Lists, dictionaries, tuples, and sets — the containers that organize your data, with list comprehensions and real-world examples for each.

💡What You'll Build
By the end of this module, you will use all four of Python's core data structures — lists, dictionaries, tuples, and sets — and write list comprehensions that replace entire loops with a single line. You will build a contact book and a grade book that organize real data the way professional Python code does.

The contact list problem

Your phone has a contact list. For each person, you store their name, phone number, email, and maybe a birthday.

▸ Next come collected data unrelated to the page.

-- pv_equiv track=rewrite | github.com/artemis64/aoc | 2022/advent13a.py | findListEnd
-- ===== SOURCE A (Python) =====
-- def findListEnd(string):
-- 	brackets = 0
-- 	for index, i in enumerate(string):
-- 		if i == '[':
-- 			brackets +=1
-- 		elif i == ']':
-- 			brackets -=1
-- 		if brackets == 0:
-- 			return index
-- ===== SOURCE B (Python) =====
-- def findListEnd(string):
--     # Stateless brute force: for each index, recount the brackets in the whole
--     # prefix with str.count and compare the two totals; no running counter.
--     for index in range(len(string)):
--         prefix = string[:index + 1]
--         if prefix.count('[') == prefix.count(']'):
--             return index
--     return None
-- ===== Notes on version B (the rewrite author's own statement) =====
-- stated objective: alternative
-- what changed: Replaces A's single streaming plus/minus-one counter with a stateless brute-force scan: for each index it recounts the opening and closing brackets in the whole prefix with str.count and returns the first index where the two totals agree; no carried state between iterations.
import Mathlib
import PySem

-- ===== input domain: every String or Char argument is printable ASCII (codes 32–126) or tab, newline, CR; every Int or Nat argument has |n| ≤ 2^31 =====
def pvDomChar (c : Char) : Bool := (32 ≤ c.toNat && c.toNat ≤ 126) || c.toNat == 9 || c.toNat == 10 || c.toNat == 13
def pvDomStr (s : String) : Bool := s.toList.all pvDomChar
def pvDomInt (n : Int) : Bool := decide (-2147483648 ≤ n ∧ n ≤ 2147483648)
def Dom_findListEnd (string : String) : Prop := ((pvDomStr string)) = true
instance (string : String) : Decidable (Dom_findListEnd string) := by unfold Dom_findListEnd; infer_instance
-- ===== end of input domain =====

-- B replaces A's streaming counter by a stateless brute-force scan that recounts the opening and
-- closing brackets in each prefix with str.count and returns the first index where the totals agree.
-- ===== PORT A =====
def pvLoopA : List Char → Int → Int → Option Int
  | [], _, _ => none
  | c :: rest, index, brackets =>
    let brackets' := if c = '[' then brackets + 1 else if c = ']' then brackets - 1 else brackets
    if brackets' = 0 then some index else pvLoopA rest (index + 1) brackets'

def findListEnd (string : String) : Option Int :=
  pvLoopA string.toList 0 0

-- ===== PORT B =====
def pvLoopB (s : String) : List Int → Option Int
  | [] => none
  | i :: rest =>
    let pfx := PySem.Str.slice s none (some (i + 1))
    if PySem.Str.count pfx "[" = PySem.Str.count pfx "]" then some i
    else pvLoopB s rest

def findListEnd_alt (string : String) : Option Int :=
  pvLoopB string (PySem.List.pyRange 0 (PySem.Str.len string) 1)

-- ===== PRECONDITION & SPEC =====
def Spec_findListEnd (string : String) (out : Option Int) : Prop := out = findListEnd_alt string
instance (string : String) (out : Option Int) : Decidable (Spec_findListEnd string out) := by unfold Spec_findListEnd; infer_instance

-- ===== CLAIM (what is proved, stated in full; the proofs are below) =====
def Claim_equal_findListEnd : Prop := ∀ (string : String), Dom_findListEnd string → Spec_findListEnd string (findListEnd string)

-- ===== LEMMAS AND PROOFS =====

-- Python's substring count with a one-character needle is the character count (fuel form).
theorem count_go_singleton (c : Char) : ∀ (fuel : Nat) (l : List Char) (acc : Nat),
    l.length ≤ fuel → PySem.Chars.count.go [c] fuel l acc = acc + l.count c := by
  intro fuel
  induction fuel with
  | zero => intro l acc h; simp at h; simp [h, PySem.Chars.count.go]
  | succ n ih =>
    intro l acc h
    cases l with
    | nil => simp [PySem.Chars.count.go]
    | cons x t =>
      rw [PySem.Chars.count.go]
      by_cases hx : c = x
      · subst hx
        simp [List.isPrefixOf, ih t (acc + 1) (by simpa using h)]
        omega
      · simp [List.isPrefixOf, hx, ih t acc (by simpa using h), Ne.symm hx]

theorem count_singleton (l : List Char) (c : Char) :
    PySem.Chars.count l [c] = l.count c := by
  rw [PySem.Chars.count]
  simp [count_go_singleton c l.length l 0 le_rfl]

-- balance of a prefix: the value A's running counter holds after consuming it
def pvBal (l : List Char) : Int := (l.count '[' : Int) - (l.count ']' : Int)

-- B's scan from index pre.length onward agrees with A's loop on the remaining suffix.
theorem main_loop (s : String) : ∀ (cs pre : List Char), s.toList = pre ++ cs →
    pvLoopB s (PySem.List.pyRange (pre.length : Int) (PySem.Str.len s) 1)
      = pvLoopA cs (pre.length : Int) (pvBal pre) := by
  intro cs
  induction cs with
  | nil =>
    intro pre h
    have hl : PySem.Str.len s = (pre.length : Int) := by
      simp [PySem.Str.len_eq, h]
    rw [hl, PySem.List.pyRange_one_eq_nil le_rfl]
    rfl
  | cons c rest ih =>
    intro pre h
    have hl : PySem.Str.len s = ((pre.length + 1 + rest.length : Nat) : Int) := by
      simp [PySem.Str.len_eq, h]; ring
    rw [hl, PySem.List.pyRange_one_cons (by push_cast; omega)]
    simp only [pvLoopB]
    have hpfx : (PySem.Str.slice s none (some ((pre.length : Int) + 1))).toList = pre ++ [c] := by
      have hc1 : (pre.length : Int) + 1 = ((pre.length + 1 : Nat) : Int) := by push_cast; ring
      rw [PySem.Str.toList_slice, PySem.Chars.slice_eq_listSlice, hc1,
        PySem.List.slice_to_natCast, h]
      simp [List.take_append]
    have hcond : (PySem.Str.count (PySem.Str.slice s none (some ((pre.length : Int) + 1))) "["
        = PySem.Str.count (PySem.Str.slice s none (some ((pre.length : Int) + 1))) "]")
        ↔ ((pre ++ [c]).count '[' = (pre ++ [c]).count ']') := by
      rw [PySem.Str.count_eq, PySem.Str.count_eq, hpfx]
      rw [show "[".toList = ['['] from rfl, show "]".toList = [']'] from rfl,
        count_singleton, count_singleton]
    set b' := if c = '[' then pvBal pre + 1 else if c = ']' then pvBal pre - 1 else pvBal pre with hb'def
    have hb' : pvBal (pre ++ [c]) = b' := by
      simp only [pvBal, List.count_append, hb'def]
      by_cases h1 : c = '['
      · simp [h1]; ring
      · by_cases h2 : c = ']'
        · simp [h2]; ring
        · simp [h1, h2]
    have hzero : ((pre ++ [c]).count '[' = (pre ++ [c]).count ']') ↔ b' = 0 := by
      rw [← hb']; unfold pvBal; omega
    simp only [pvLoopA]
    by_cases hc : (pre ++ [c]).count '[' = (pre ++ [c]).count ']'
    · rw [if_pos (hcond.mpr hc), if_pos (by rw [← hb'def]; exact hzero.mp hc)]
    · rw [if_neg (fun hh => hc (hcond.mp hh)),
        if_neg (by rw [← hb'def]; exact fun hh => hc (hzero.mpr hh))]
      have h' : s.toList = (pre ++ [c]) ++ rest := by simpa [List.append_assoc] using h
      have hrec := ih (pre ++ [c]) h'
      rw [hl] at hrec
      simpa [hb', List.length_append, Nat.cast_add] using hrec

-- ===== VERDICT (by name: the statement is the Claim_ definition above) =====
theorem findListEnd_spec : Claim_equal_findListEnd := by
  intro s _
  unfold Spec_findListEnd findListEnd findListEnd_alt
  have h := main_loop s s.toList [] (by simp)
  simp only [List.length_nil, Nat.cast_zero] at h
  rw [h]
  rfl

Now imagine trying to manage 500 contacts using nothing but individual variables:

python
contact1_name = "Alice"
contact1_phone = "555-0101"
contact1_email = "[email protected]"
contact2_name = "Bob"
contact2_phone = "555-0102"
# ... 1,498 more lines

This is insanity. You cannot loop through it. You cannot search it. You cannot sort it. You need a way to organize data — to group related items together and work with them efficiently.

That is what data structures do. They are containers designed for different kinds of data. Choosing the right container is like choosing the right storage for your kitchen: silverware goes in a drawer (ordered slots), spices go on a labeled rack (named slots), and a fruit bowl holds unique items you grab without caring about order.

In Module 4, your functions took single values — one name, one number. But real programs work with collections: a list of 500 students, a dictionary of product prices, a set of unique categories. Python gives you four core data structures, each designed for a different job.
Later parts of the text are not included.